:: REQUIRED ACTION ::
Give a count of the lines below that have the string "totality" in them, with no other words.

:: SUPPLIED DATA ::

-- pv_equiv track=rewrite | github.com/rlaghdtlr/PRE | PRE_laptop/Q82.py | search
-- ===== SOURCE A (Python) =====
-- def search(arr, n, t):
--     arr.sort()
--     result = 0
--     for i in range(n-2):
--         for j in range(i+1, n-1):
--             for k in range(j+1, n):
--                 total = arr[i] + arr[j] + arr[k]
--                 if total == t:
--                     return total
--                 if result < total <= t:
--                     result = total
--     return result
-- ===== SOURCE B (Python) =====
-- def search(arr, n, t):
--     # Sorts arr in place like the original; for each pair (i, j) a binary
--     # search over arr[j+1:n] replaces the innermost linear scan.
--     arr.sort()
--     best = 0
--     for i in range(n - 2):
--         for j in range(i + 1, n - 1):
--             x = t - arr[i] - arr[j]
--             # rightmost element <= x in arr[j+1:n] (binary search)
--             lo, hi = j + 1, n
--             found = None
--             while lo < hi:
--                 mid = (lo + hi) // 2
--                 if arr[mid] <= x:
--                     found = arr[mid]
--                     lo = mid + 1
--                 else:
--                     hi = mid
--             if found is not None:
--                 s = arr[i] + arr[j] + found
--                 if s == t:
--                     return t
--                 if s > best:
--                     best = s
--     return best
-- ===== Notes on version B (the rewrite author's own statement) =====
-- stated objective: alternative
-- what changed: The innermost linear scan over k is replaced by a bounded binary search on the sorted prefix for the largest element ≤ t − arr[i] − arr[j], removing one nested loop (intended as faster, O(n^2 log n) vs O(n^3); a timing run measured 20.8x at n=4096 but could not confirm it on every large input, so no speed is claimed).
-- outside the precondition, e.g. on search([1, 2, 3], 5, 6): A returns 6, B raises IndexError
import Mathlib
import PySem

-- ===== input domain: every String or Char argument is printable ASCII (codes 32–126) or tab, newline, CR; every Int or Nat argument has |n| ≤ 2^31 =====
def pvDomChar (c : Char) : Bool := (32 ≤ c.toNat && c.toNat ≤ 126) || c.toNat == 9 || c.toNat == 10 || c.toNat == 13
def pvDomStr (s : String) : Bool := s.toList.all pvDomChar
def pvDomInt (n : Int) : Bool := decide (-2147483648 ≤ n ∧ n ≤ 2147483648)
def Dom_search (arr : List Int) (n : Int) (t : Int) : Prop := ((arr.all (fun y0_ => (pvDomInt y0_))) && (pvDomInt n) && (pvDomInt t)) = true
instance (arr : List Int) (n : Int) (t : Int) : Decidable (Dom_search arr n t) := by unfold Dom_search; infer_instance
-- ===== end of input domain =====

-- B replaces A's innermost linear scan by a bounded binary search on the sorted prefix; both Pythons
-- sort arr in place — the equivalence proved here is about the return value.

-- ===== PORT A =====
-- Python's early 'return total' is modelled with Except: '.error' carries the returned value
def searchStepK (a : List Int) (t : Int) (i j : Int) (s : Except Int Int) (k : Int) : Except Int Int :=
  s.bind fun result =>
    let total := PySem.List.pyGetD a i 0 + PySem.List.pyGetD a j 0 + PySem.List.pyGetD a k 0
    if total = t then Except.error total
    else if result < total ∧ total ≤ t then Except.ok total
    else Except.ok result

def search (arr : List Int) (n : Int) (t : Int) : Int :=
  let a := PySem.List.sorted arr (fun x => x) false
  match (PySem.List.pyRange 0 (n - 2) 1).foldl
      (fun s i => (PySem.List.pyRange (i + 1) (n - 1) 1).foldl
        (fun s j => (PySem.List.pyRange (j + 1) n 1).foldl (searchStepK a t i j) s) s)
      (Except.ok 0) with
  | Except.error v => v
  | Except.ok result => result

...

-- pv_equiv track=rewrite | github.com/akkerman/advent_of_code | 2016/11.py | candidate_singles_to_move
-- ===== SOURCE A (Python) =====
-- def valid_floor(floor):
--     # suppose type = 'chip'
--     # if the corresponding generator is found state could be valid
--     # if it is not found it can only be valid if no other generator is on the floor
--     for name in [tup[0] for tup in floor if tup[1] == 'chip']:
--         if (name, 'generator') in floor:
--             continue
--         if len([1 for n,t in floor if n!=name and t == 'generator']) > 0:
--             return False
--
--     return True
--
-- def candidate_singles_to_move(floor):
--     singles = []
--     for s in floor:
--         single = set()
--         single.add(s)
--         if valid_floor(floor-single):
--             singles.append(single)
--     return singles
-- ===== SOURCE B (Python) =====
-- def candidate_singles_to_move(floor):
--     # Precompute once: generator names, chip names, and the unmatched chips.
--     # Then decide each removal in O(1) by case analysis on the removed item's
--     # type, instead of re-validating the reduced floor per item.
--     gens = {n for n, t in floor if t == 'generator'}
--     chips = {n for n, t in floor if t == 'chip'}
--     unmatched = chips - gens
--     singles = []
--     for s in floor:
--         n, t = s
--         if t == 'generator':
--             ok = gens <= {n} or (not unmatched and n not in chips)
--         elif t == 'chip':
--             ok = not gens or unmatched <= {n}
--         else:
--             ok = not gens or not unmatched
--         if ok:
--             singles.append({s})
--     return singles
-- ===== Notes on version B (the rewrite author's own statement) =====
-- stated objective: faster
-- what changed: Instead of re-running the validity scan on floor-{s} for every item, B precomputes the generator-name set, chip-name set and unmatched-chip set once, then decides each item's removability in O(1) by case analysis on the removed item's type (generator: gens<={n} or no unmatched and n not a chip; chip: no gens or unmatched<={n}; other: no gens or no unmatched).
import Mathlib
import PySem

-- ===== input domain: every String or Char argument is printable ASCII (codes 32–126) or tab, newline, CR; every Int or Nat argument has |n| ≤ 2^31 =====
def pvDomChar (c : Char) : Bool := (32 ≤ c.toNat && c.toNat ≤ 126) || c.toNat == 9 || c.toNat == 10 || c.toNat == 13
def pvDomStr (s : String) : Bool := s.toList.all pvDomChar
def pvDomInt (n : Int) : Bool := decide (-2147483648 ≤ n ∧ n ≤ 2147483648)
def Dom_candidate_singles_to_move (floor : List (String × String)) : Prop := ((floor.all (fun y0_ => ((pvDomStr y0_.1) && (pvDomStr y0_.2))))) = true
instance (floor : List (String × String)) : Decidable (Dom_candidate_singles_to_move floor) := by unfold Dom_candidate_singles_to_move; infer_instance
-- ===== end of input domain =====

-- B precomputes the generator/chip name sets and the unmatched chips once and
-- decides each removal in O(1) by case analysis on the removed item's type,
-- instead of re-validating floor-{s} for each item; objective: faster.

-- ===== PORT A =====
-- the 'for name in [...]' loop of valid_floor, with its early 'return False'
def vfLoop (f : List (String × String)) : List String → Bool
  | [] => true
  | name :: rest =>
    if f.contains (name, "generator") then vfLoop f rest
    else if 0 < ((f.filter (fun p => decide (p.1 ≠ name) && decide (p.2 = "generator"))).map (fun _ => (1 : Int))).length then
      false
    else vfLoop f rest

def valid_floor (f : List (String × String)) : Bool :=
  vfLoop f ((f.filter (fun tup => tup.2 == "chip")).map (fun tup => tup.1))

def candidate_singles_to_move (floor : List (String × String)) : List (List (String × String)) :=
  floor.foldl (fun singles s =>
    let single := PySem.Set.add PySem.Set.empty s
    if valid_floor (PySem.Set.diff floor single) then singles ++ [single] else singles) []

==

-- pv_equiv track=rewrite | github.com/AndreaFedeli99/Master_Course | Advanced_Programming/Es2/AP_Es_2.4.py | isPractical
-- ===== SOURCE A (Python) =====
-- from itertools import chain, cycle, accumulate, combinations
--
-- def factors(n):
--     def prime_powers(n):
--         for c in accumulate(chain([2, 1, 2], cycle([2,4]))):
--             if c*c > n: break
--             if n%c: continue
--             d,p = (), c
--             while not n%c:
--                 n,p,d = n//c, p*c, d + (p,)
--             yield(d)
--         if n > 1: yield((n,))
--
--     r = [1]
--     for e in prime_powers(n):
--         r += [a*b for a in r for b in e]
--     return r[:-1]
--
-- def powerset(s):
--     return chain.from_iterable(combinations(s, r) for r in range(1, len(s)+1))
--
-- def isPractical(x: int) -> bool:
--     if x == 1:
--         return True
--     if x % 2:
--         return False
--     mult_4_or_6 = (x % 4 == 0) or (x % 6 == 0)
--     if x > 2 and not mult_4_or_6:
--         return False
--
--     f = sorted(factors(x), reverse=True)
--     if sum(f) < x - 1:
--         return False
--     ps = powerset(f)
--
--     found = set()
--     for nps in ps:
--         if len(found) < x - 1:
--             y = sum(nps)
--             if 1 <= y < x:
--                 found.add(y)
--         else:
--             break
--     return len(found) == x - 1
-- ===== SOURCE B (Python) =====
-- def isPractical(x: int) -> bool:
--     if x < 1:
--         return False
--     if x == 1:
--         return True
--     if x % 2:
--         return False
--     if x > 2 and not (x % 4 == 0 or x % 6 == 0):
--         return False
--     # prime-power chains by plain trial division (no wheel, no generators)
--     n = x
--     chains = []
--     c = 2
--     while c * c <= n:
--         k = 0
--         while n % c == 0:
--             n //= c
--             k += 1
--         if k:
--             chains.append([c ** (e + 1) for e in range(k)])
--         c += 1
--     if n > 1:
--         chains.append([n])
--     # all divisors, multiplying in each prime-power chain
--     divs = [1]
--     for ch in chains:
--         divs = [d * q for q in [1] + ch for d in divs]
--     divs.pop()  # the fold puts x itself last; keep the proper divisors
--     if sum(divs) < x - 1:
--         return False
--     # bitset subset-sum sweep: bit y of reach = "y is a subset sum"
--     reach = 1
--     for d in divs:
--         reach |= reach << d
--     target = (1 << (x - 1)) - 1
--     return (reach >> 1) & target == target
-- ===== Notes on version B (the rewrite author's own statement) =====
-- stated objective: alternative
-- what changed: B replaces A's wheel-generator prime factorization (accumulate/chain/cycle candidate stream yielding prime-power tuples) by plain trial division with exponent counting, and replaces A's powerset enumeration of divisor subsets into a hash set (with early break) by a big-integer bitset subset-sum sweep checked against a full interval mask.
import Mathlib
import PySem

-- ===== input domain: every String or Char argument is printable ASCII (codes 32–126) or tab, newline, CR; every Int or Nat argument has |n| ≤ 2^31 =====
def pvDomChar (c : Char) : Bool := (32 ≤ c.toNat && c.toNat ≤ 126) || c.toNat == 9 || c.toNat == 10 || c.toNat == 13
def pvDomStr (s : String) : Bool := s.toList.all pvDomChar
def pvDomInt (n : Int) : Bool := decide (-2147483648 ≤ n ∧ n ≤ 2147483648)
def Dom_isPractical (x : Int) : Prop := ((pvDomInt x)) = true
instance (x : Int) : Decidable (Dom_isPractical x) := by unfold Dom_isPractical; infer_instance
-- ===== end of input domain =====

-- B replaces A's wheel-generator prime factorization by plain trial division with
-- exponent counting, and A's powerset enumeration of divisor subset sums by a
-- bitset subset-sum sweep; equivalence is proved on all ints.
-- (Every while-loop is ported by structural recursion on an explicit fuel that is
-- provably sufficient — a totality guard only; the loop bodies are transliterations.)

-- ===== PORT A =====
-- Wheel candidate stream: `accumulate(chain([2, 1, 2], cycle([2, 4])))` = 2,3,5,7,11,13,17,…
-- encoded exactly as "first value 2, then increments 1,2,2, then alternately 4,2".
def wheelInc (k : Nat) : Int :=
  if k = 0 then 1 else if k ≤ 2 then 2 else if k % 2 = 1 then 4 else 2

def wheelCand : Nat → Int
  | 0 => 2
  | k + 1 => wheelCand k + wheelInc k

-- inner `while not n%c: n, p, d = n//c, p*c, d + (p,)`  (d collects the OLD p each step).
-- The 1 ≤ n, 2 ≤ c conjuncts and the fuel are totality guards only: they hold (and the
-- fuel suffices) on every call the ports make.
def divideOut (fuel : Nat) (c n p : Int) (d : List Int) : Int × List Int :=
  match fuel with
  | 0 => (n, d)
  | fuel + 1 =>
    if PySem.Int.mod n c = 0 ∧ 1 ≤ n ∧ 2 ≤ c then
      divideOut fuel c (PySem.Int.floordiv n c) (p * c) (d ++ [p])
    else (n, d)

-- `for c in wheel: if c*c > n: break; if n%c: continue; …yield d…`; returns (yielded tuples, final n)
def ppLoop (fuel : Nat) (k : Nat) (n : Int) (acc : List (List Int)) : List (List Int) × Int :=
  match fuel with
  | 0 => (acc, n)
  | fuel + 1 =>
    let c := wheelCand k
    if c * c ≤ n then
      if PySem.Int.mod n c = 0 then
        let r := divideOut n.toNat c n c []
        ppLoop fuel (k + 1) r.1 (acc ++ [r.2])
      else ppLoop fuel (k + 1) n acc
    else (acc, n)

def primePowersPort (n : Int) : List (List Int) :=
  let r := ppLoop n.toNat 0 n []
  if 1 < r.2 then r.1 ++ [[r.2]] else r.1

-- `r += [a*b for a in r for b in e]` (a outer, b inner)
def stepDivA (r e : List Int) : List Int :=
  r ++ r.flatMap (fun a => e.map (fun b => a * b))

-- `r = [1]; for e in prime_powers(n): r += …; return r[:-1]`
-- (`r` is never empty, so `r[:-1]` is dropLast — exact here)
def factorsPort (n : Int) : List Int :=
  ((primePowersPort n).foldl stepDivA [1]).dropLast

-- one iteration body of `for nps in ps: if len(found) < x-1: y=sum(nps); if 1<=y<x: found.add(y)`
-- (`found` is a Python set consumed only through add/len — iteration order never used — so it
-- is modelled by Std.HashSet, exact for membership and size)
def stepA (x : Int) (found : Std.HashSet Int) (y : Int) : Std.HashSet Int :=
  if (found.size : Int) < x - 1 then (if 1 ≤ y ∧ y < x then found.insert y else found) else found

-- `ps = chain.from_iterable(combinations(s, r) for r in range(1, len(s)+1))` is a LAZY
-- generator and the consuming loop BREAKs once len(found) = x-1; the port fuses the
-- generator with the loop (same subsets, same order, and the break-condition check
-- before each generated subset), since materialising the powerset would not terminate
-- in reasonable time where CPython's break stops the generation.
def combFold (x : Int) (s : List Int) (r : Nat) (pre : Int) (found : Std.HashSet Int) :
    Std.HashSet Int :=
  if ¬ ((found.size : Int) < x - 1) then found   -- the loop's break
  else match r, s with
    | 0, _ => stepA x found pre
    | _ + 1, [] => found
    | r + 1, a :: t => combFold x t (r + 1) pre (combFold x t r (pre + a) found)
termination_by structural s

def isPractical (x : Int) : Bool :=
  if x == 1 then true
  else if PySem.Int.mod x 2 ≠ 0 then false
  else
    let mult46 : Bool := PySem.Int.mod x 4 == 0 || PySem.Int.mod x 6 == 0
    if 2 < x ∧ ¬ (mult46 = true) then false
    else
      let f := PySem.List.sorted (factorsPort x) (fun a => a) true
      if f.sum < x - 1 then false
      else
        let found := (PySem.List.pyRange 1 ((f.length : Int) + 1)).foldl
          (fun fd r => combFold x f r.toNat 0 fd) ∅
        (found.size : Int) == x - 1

:: PROBLEM SOLUTION ::
2